_THE INPUT_.
-- pv_equiv track=rewrite | github.com/Minki-Trader/Project_Obsidian_Prime_v2 | foundation/pipelines/run_stage10_logreg_mt5_scout.py | _cell_after
-- ===== SOURCE A (Python) =====
-- from typing import Any, Mapping, Sequence
--
-- def _normalize_report_label(value: Any) -> str:
--     return str(value or "").strip().rstrip(":").casefold()
--
-- def _cell_after(row: Sequence[str], aliases: Sequence[str]) -> str | None:
--     normalized_aliases = {_normalize_report_label(alias) for alias in aliases}
--     for index, cell in enumerate(row[:-1]):
--         if _normalize_report_label(cell) in normalized_aliases:
--             for next_cell in row[index + 1 :]:
--                 if str(next_cell).strip():
--                     return next_cell
--     return None
-- ===== SOURCE B (Python) =====
-- def _normalize_report_label(value) -> str:
--     return str(value or "").strip().rstrip(":").casefold()
--
--
-- def _cell_after(row, aliases):
--     normalized_aliases = {_normalize_report_label(alias) for alias in aliases}
--     last = len(row) - 1
--     armed = False
--     for index, cell in enumerate(row):
--         if armed and str(cell).strip():
--             return cell
--         if index < last and _normalize_report_label(cell) in normalized_aliases:
--             armed = True
--     return None
-- ===== Notes on version B (the rewrite author's own statement) =====
-- stated objective: simpler
-- what changed: Replaced the nested loop (outer label scan plus inner lookahead scan over the rest of the row) by a single linear pass with an 'armed' flag that returns the first non-blank cell after the earliest matching label.
import Mathlib
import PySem

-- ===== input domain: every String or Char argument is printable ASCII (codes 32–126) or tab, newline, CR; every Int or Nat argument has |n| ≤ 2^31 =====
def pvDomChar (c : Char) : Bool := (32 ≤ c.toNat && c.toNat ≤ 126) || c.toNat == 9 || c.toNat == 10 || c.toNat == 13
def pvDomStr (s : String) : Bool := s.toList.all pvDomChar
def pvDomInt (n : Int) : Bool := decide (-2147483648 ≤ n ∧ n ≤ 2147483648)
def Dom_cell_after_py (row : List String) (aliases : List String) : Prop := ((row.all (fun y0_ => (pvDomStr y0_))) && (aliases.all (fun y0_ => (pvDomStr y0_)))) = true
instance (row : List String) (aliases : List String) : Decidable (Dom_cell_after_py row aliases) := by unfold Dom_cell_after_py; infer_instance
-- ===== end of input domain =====

-- B replaces A's nested loop (label scan + inner lookahead) by one linear pass with an 'armed' flag; objective: simpler.


-- ===== PORT A =====
-- _normalize_report_label, shared by both Pythons; worked on .toList.
-- rstrip(":") ported by hand (drop trailing ':' chars) — exact; casefold = Chars.lower, exact on ASCII.
def normLabel (s : String) : List Char :=
  PySem.Chars.lower (((PySem.Chars.strip s.toList).reverse.dropWhile (fun c => c == ':')).reverse)

-- inner loop: 'for next_cell in row[index+1:]: if str(next_cell).strip(): return next_cell'
def aInner : List String → Option String
  | [] => none
  | c :: rest => if PySem.Chars.strip c.toList ≠ [] then some c else aInner rest

-- outer loop over enumerate(row[:-1])
def aOuter (row : List String) (al : PySem.Set (List Char)) : List (Int × String) → Option String
  | [] => none
  | (i, cell) :: rest =>
    if PySem.Set.contains al (normLabel cell) then
      match aInner (PySem.List.slice row (some (i + 1)) none) with
      | some v => some v
      | none => aOuter row al rest
    else aOuter row al rest

def cell_after_py (row : List String) (aliases : List String) : Option String :=
  aOuter row (PySem.Set.ofList (aliases.map normLabel))
    (PySem.List.enumerate (PySem.List.slice row none (some (-1))) 0)

-- ===== PORT B =====
-- single pass with an 'armed' flag over enumerate(row)
def bLoop (al : PySem.Set (List Char)) (last : Int) : List (Int × String) → Bool → Option String
  | [], _ => none
  | (i, cell) :: rest, armed =>
    if armed ∧ PySem.Chars.strip cell.toList ≠ [] then some cell
    else bLoop al last rest (armed || (decide (i < last) && PySem.Set.contains al (normLabel cell)))

def cell_after_py_alt (row : List String) (aliases : List String) : Option String :=
  bLoop (PySem.Set.ofList (aliases.map normLabel)) ((row.length : Int) - 1)
    (PySem.List.enumerate row 0) false

-- ===== PRECONDITION & SPEC =====
def Spec_cell_after_py (row : List String) (aliases : List String) (out : Option String) : Prop := out = cell_after_py_alt row aliases
instance (row : List String) (aliases : List String) (out : Option String) : Decidable (Spec_cell_after_py row aliases out) := by unfold Spec_cell_after_py; infer_instance

-- ===== CLAIM (what is proved, stated in full; the proofs are below) =====
def Claim_equal_cell_after_py : Prop := ∀ (row : List String) (aliases : List String), Dom_cell_after_py row aliases → Spec_cell_after_py row aliases (cell_after_py row aliases)

-- ===== LEMMAS AND PROOFS =====

-- structural form of A's outer loop: scan the suffix, on a non-last matching label take aInner of the tail, else keep scanning
def gFn (al : PySem.Set (List Char)) : List String → Option String
  | [] => none
  | c :: rest =>
    if rest ≠ [] ∧ PySem.Set.contains al (normLabel c) then
      match aInner rest with
      | some v => some v
      | none => gFn al rest
    else gFn al rest

-- structural form of B's loop
def hFn (al : PySem.Set (List Char)) : Bool → List String → Option String
  | _, [] => none
  | armed, c :: rest =>
    if armed ∧ PySem.Chars.strip c.toList ≠ [] then some c
    else hFn al (armed || (decide (rest ≠ []) && PySem.Set.contains al (normLabel c))) rest

lemma aOuter_eq_gFn (row : List String) (al : PySem.Set (List Char)) :
    ∀ (s : List String) (k : Nat), row.drop k = s →
      aOuter row al (PySem.List.enumerate s.dropLast (k : Int)) = gFn al s := by
  intro s
  induction s with
  | nil => intro k h; simp [aOuter, gFn]
  | cons c rest ih =>
    intro k h
    cases rest with
    | nil => simp [aOuter, gFn]
    | cons c2 t =>
      have hdrop : row.drop (k + 1) = c2 :: t := by
        have h2 : (row.drop k).tail = c2 :: t := by rw [h]; rfl
        rwa [List.tail_drop] at h2
      have hslice : PySem.List.slice row (some ((k : Int) + 1)) none = c2 :: t := by
        have : ((k : Int) + 1) = ((k + 1 : Nat) : Int) := by push_cast; ring
        rw [this, PySem.List.slice_from_natCast, hdrop]
      have ih' := ih (k + 1) hdrop
      have hcast : (k : Int) + 1 = ((k + 1 : Nat) : Int) := by push_cast; ring
      rw [List.dropLast_cons₂, PySem.List.enumerate_cons, aOuter, hslice, hcast, ih']
      conv_rhs => rw [gFn]
      simp only [ne_eq, reduceCtorEq, not_false_eq_true, true_and]

lemma bLoop_eq_hFn (row : List String) (al : PySem.Set (List Char)) :
    ∀ (s : List String) (k : Nat) (armed : Bool), row.drop k = s →
      bLoop al ((row.length : Int) - 1) (PySem.List.enumerate s (k : Int)) armed = hFn al armed s := by
  intro s
  induction s with
  | nil => intro k armed h; simp [PySem.List.enumerate, bLoop, hFn]
  | cons c rest ih =>
    intro k armed h
    have hk : k ≤ row.length := by
      by_contra hgt
      have : row.drop k = [] := List.drop_eq_nil_of_le (by omega)
      rw [h] at this; exact absurd this (by simp)
    have hlen : row.length - k = rest.length + 1 := by
      have := congrArg List.length h
      simpa [List.length_drop] using this
    have hdrop : row.drop (k + 1) = rest := by
      have h2 : (row.drop k).tail = rest := by rw [h]; rfl
      rwa [List.tail_drop] at h2
    have hdec : decide ((k : Int) < (row.length : Int) - 1) = decide (rest ≠ []) := by
      rw [decide_eq_decide, ← List.length_pos_iff]
      omega
    have ih' := ih (k + 1) (armed || (decide (rest ≠ []) && PySem.Set.contains al (normLabel c))) hdrop
    have hcast : (k : Int) + 1 = ((k + 1 : Nat) : Int) := by push_cast; ring
    rw [PySem.List.enumerate_cons, bLoop, hdec, hcast, ih']
    conv_rhs => rw [hFn]

lemma gFn_eq_none_of_aInner (al : PySem.Set (List Char)) :
    ∀ s : List String, aInner s = none → gFn al s = none := by
  intro s
  induction s with
  | nil => intro _; rfl
  | cons c rest ih =>
    intro h
    by_cases hc : PySem.Chars.strip c.toList ≠ []
    · rw [aInner, if_pos hc] at h; cases h
    · rw [aInner, if_neg hc] at h
      have hg := ih h
      rw [gFn]
      split
      · rw [h]; exact hg
      · exact hg

lemma hFn_true_eq_aInner (al : PySem.Set (List Char)) :
    ∀ s : List String, hFn al true s = aInner s := by
  intro s
  induction s with
  | nil => rfl
  | cons c rest ih => simp only [hFn, aInner, true_and, Bool.true_or, ih]

lemma gFn_eq_hFn_false (al : PySem.Set (List Char)) :
    ∀ s : List String, gFn al s = hFn al false s := by
  intro s
  induction s with
  | nil => rfl
  | cons c rest ih =>
    conv_rhs => rw [hFn]
    rw [if_neg (by simp), Bool.false_or]
    conv_lhs => rw [gFn]
    by_cases hc : rest ≠ [] ∧ PySem.Set.contains al (normLabel c) = true
    · have hb : (decide (rest ≠ []) && PySem.Set.contains al (normLabel c)) = true := by
        rw [Bool.and_eq_true]; exact ⟨decide_eq_true hc.1, hc.2⟩
      rw [if_pos hc, hb, hFn_true_eq_aInner]
      cases hi : aInner rest with
      | none => exact gFn_eq_none_of_aInner al rest hi
      | some v => rfl
    · have hcontains : PySem.Set.contains al (normLabel c) = false ∨ rest = [] := by
        rcases not_and_or.mp hc with h1 | h2
        · exact Or.inr (not_not.mp h1)
        · left
          cases hcb : PySem.Set.contains al (normLabel c)
          · rfl
          · exact absurd hcb h2
      have hb : (decide (rest ≠ []) && PySem.Set.contains al (normLabel c)) = false := by
        rcases hcontains with h | h
        · rw [h, Bool.and_false]
        · rw [h]; rfl
      rw [if_neg hc, hb, ih]

-- ===== VERDICT (by name: the statement is the Claim_ definition above) =====
theorem cell_after_py_spec : Claim_equal_cell_after_py := by
  intro row aliases _
  unfold Spec_cell_after_py cell_after_py cell_after_py_alt
  rw [PySem.List.slice_to_neg_one]
  have hA := aOuter_eq_gFn row (PySem.Set.ofList (aliases.map normLabel)) row 0 (by simp)
  have hB := bLoop_eq_hFn row (PySem.Set.ofList (aliases.map normLabel)) row 0 false (by simp)
  simp only [Nat.cast_zero] at hA hB
  rw [hA, hB, gFn_eq_hFn_false]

_YOUR INSTRUCTIONS_. What do the lines of the material read, from the first through the line with "-- def _normalize_report_label(value)"? Transcribe them exactly and stop there.

_ANSWER AREA_.
-- pv_equiv track=rewrite | github.com/Minki-Trader/Project_Obsidian_Prime_v2 | foundation/pipelines/run_stage10_logreg_mt5_scout.py | _cell_after
-- ===== SOURCE A (Python) =====
-- from typing import Any, Mapping, Sequence
--
-- def _normalize_report_label(value: Any) -> str:
--     return str(value or "").strip().rstrip(":").casefold()
--
-- def _cell_after(row: Sequence[str], aliases: Sequence[str]) -> str | None:
--     normalized_aliases = {_normalize_report_label(alias) for alias in aliases}
--     for index, cell in enumerate(row[:-1]):
--         if _normalize_report_label(cell) in normalized_aliases:
--             for next_cell in row[index + 1 :]:
--                 if str(next_cell).strip():
--                     return next_cell
--     return None
-- ===== SOURCE B (Python) =====
-- def _normalize_report_label(value) -> str:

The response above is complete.